Fellers was not found at fault for the interception of his reports, but he was transferred from Egypt on 7 July 1942. His successor as attaché used the US military cipher, which the Germans could not read. Upon returning to the United States, Fellers was decorated with the Distinguished Service Medal for his analysis and reporting of the North African situation. He was also promoted to brigadier general, the first in the West Point Class of 1918, on December 4, 1942.

While assigned to the Office of Strategic Services (OSS) in Washington, he was, as recalled by a colleague, "the most violent anglophobe I have encountered." However, that comment may be colored by the context of the American-British intelligence situation of the time. Fellers' North African reports, which his Distinguished Service Medal citation characterized as "models of clarity and accuracy," were bluntly critical of British weapons, operations, and leadership: "The Eighth Army has failed to maintain the morale of its troops; its tactical conceptions were always wrong, it neglected completely cooperation between the various arms; its reactions to the lightning changes in the battlefield were always slow." Such assessments, meant for American officials, were deciphered by the Germans, then intercepted from the Germans by the British Ultra signals intelligence.

Despite his anti-British attitude, Fellers and his reports influenced decisions to bring American supplies and troops to aid the British in North Africa. Throughout his tenure in North Africa, Fellers advocated for increased American support for the British in North Africa, which included both weapons and a commitment of American troops. This was at odds with the Joint Chiefs of Staff and the U.S. European Command as to the level of weapons support and an American troop landing. The military policy then was that saving the British in North Africa was not strategically required, especially not through a North Africa invasion (Operation Torch), which would divert focus from Operation Bolero, a plan for an early European invasion.

President Roosevelt admired Fellers' reports and was influenced by them enough so that on June 29, General George C. Marshall wrote to Roosevelt, "Fellers is a very valuable observer but his responsibilities are not those of a strategist and his views are in opposition to mine and those of the entire Operations Division." The President invited Fellers to the White House upon his return from Cairo, and they met on July 30, 1942. "Consistent with his previous reporting through 1942, Fellers argued for robust and expeditious reinforcement of British forces in the Middle East." Thus, Fellers' blunt criticism and his analysis of the Middle East's strategic importance may well have influenced Roosevelt's decisions to reinforce the Eighth Army and to support Operation Torch.

Transfer to Pacific
In the summer of 1943, Fellers left his job in the OSS, where he had played a role in planning psychological warfare, and he returned to the Southwest Pacific and resumed working under General Douglas MacArthur, who was then Commander of United States Army Forces in the Far East. Fellers served as military secretary and the Chief of Psychological Operations under MacArthur.

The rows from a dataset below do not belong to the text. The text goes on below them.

-- pv_equiv track=rewrite | github.com/PiPhi-io/piphi-nework-registry | scripts/generate_registry_entry.py | infer_risk_level
-- ===== SOURCE A (Python) =====
-- def infer_risk_level(deployment_mode: str, runtime_requirements: list[str]) -> str:
--     if any(
--         token in {"privileged_container", "host_networking", "host_filesystem_mounts"}
--         for token in runtime_requirements
--     ):
--         return "high"
--     if deployment_mode == "sidecar" or any(
--         token in {"usb_or_device_access", "direct_hardware_access", "secrets_or_api_tokens", "sidecar_runtime"}
--         for token in runtime_requirements
--     ):
--         return "moderate"
--     return "low"
-- ===== SOURCE B (Python) =====
-- _RANK = {
--     "privileged_container": 2,
--     "host_networking": 2,
--     "host_filesystem_mounts": 2,
--     "usb_or_device_access": 1,
--     "direct_hardware_access": 1,
--     "secrets_or_api_tokens": 1,
--     "sidecar_runtime": 1,
-- }
--
-- _LABELS = ["low", "moderate", "high"]
--
--
-- def infer_risk_level(deployment_mode: str, runtime_requirements: list[str]) -> str:
--     sev = 1 if deployment_mode == "sidecar" else 0
--     for token in runtime_requirements:
--         sev = max(sev, _RANK.get(token, 0))
--     return _LABELS[sev]
-- ===== Notes on version B (the rewrite author's own statement) =====
-- stated objective: simpler
-- what changed: Replaced the two any()-with-early-return membership scans by a severity-rank dictionary and a single pass keeping the maximum rank, mapped back to a label at the end.
import Mathlib
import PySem

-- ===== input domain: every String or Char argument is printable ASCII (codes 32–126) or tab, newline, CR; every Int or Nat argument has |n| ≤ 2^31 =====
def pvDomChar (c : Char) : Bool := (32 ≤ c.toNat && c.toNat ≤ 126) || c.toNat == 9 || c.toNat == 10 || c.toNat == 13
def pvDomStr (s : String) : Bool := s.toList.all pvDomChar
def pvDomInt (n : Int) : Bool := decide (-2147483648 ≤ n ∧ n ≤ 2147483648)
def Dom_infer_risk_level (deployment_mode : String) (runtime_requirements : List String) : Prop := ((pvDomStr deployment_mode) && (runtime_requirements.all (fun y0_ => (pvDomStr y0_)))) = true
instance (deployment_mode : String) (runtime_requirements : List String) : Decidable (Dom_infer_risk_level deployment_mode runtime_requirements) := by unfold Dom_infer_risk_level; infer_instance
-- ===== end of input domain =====

-- B replaces A's two any()-membership scans by one pass over a token→severity-rank dict keeping the maximum rank, mapped to a label at the end (simpler decomposition, same O(n) cost).


-- ===== PORT A =====
def infer_risk_level (deployment_mode : String) (runtime_requirements : List String) : String :=
  if runtime_requirements.any (fun token =>
      token == "privileged_container" || token == "host_networking" || token == "host_filesystem_mounts") then
    "high"
  else if deployment_mode == "sidecar" || runtime_requirements.any (fun token =>
      token == "usb_or_device_access" || token == "direct_hardware_access" ||
      token == "secrets_or_api_tokens" || token == "sidecar_runtime") then
    "moderate"
  else
    "low"

-- ===== PORT B =====
def pvRankDict : PySem.Dict String Int :=
  PySem.Dict.ofList
    [("privileged_container", 2), ("host_networking", 2), ("host_filesystem_mounts", 2),
     ("usb_or_device_access", 1), ("direct_hardware_access", 1), ("secrets_or_api_tokens", 1),
     ("sidecar_runtime", 1)]

def pvLabels : List String := ["low", "moderate", "high"]

def infer_risk_level_alt (deployment_mode : String) (runtime_requirements : List String) : String :=
  let sev0 : Int := if deployment_mode == "sidecar" then 1 else 0
  let sev : Int := runtime_requirements.foldl (fun s t => max s (PySem.Dict.getD pvRankDict t 0)) sev0
  (PySem.List.pyGet? pvLabels sev).getD ""  -- sev ∈ {0,1,2}, so the lookup never misses

-- ===== PRECONDITION & SPEC =====
def Spec_infer_risk_level (deployment_mode : String) (runtime_requirements : List String) (out : String) : Prop := out = infer_risk_level_alt deployment_mode runtime_requirements
instance (deployment_mode : String) (runtime_requirements : List String) (out : String) : Decidable (Spec_infer_risk_level deployment_mode runtime_requirements out) := by unfold Spec_infer_risk_level; infer_instance

-- ===== CLAIM (what is proved, stated in full; the proofs are below) =====
def Claim_equal_infer_risk_level : Prop := ∀ (deployment_mode : String) (runtime_requirements : List String), Dom_infer_risk_level deployment_mode runtime_requirements → Spec_infer_risk_level deployment_mode runtime_requirements (infer_risk_level deployment_mode runtime_requirements)

-- ===== LEMMAS AND PROOFS =====

def pvIsHigh (t : String) : Bool :=
  t == "privileged_container" || t == "host_networking" || t == "host_filesystem_mounts"

def pvIsMod (t : String) : Bool :=
  t == "usb_or_device_access" || t == "direct_hardware_access" ||
  t == "secrets_or_api_tokens" || t == "sidecar_runtime"

theorem pvRankDict_mk :
    pvRankDict = PySem.Dict.mk
      [("privileged_container", 2), ("host_networking", 2), ("host_filesystem_mounts", 2),
       ("usb_or_device_access", 1), ("direct_hardware_access", 1), ("secrets_or_api_tokens", 1),
       ("sidecar_runtime", 1)] := by decide

theorem pvRank_eq (t : String) :
    PySem.Dict.getD pvRankDict t 0 = (if pvIsHigh t then 2 else if pvIsMod t then 1 else 0) := by
  rw [pvRankDict_mk]
  simp only [pvIsHigh, pvIsMod, PySem.Dict.getD, PySem.Dict.get?_mk_cons]
  by_cases h1 : t = "privileged_container" <;>
  by_cases h2 : t = "host_networking" <;>
  by_cases h3 : t = "host_filesystem_mounts" <;>
  by_cases h4 : t = "usb_or_device_access" <;>
  by_cases h5 : t = "direct_hardware_access" <;>
  by_cases h6 : t = "secrets_or_api_tokens" <;>
  by_cases h7 : t = "sidecar_runtime" <;>
  simp_all [PySem.Dict.get?] <;> split_ifs <;> simp_all

theorem pvFold_eq (rr : List String) (sev : Int) (hsev : 0 ≤ sev) :
    rr.foldl (fun s t => max s (PySem.Dict.getD pvRankDict t 0)) sev =
      max sev (if rr.any pvIsHigh then 2 else if rr.any pvIsMod then 1 else 0) := by
  induction rr generalizing sev with
  | nil => simp [hsev]
  | cons t rs ih =>
    rw [List.foldl_cons, ih _ (le_trans hsev (le_max_left _ _)),
      List.any_cons, List.any_cons, pvRank_eq]
    by_cases h1 : pvIsHigh t <;> by_cases h2 : pvIsMod t <;>
      by_cases h3 : rs.any pvIsHigh <;> by_cases h4 : rs.any pvIsMod <;>
      simp [h1, h2, h3, h4] <;> omega

theorem infer_risk_level_spec : Claim_equal_infer_risk_level := by
  intro dm rr _
  show infer_risk_level dm rr = infer_risk_level_alt dm rr
  have h0 : (0 : Int) ≤ (if dm == "sidecar" then (1 : Int) else 0) := by split <;> norm_num
  show (if rr.any pvIsHigh then "high"
      else if dm == "sidecar" || rr.any pvIsMod then "moderate" else "low") =
    (PySem.List.pyGet? pvLabels
      (rr.foldl (fun s t => max s (PySem.Dict.getD pvRankDict t 0))
        (if dm == "sidecar" then (1 : Int) else 0))).getD ""
  rw [pvFold_eq _ _ h0]
  cases h1 : rr.any pvIsHigh <;> cases hs : dm == "sidecar" <;> cases h2 : rr.any pvIsMod <;>
    simp [pvLabels, PySem.List.pyGet?, PySem.List.pyIdx?]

During the liberation of the Philippines from the Japanese, Fellers had several assignments, including Director of Civil Affairs for the Philippines.  For his efforts, Fellers received a second Philippine Distinguished Service Star.

General Dwight D. Eisenhower had been at odds with Fellers since they served together in the 1930s under General MacArthur in the Philippines. In a recollection in her personal diary, the Countess of Ranfurly wrote of a comment made by Eisenhower when she expressed admiration for Fellers. Eisenhower reportedly replied, "Any friend of Bonner Fellers is no friend of mine!" Eisenhower apologized the next day for his rudeness. Eisenhower may have developed such a view because he was aware of the North Africa leaks that had strained British relations and because Fellers had been instrumental in getting presidential approval of increased support for the British in North Africa including Operation Torch, which was not supported by the U.S. military command, including Eisenhower.

Post-war Japan

After the war, Fellers remained on the staff of MacArthur, who was Supreme Commander for the Allied Powers in the occupation of Japan. Among his duties was liaison between HQ and the Imperial Household. Soon after occupation began, Fellers wrote several influential memoranda concerning why it would be advantageous for the occupation, reconstruction of Japan, and long-term US interests to keep Emperor Hirohito in place if he was not clearly responsible for war crimes.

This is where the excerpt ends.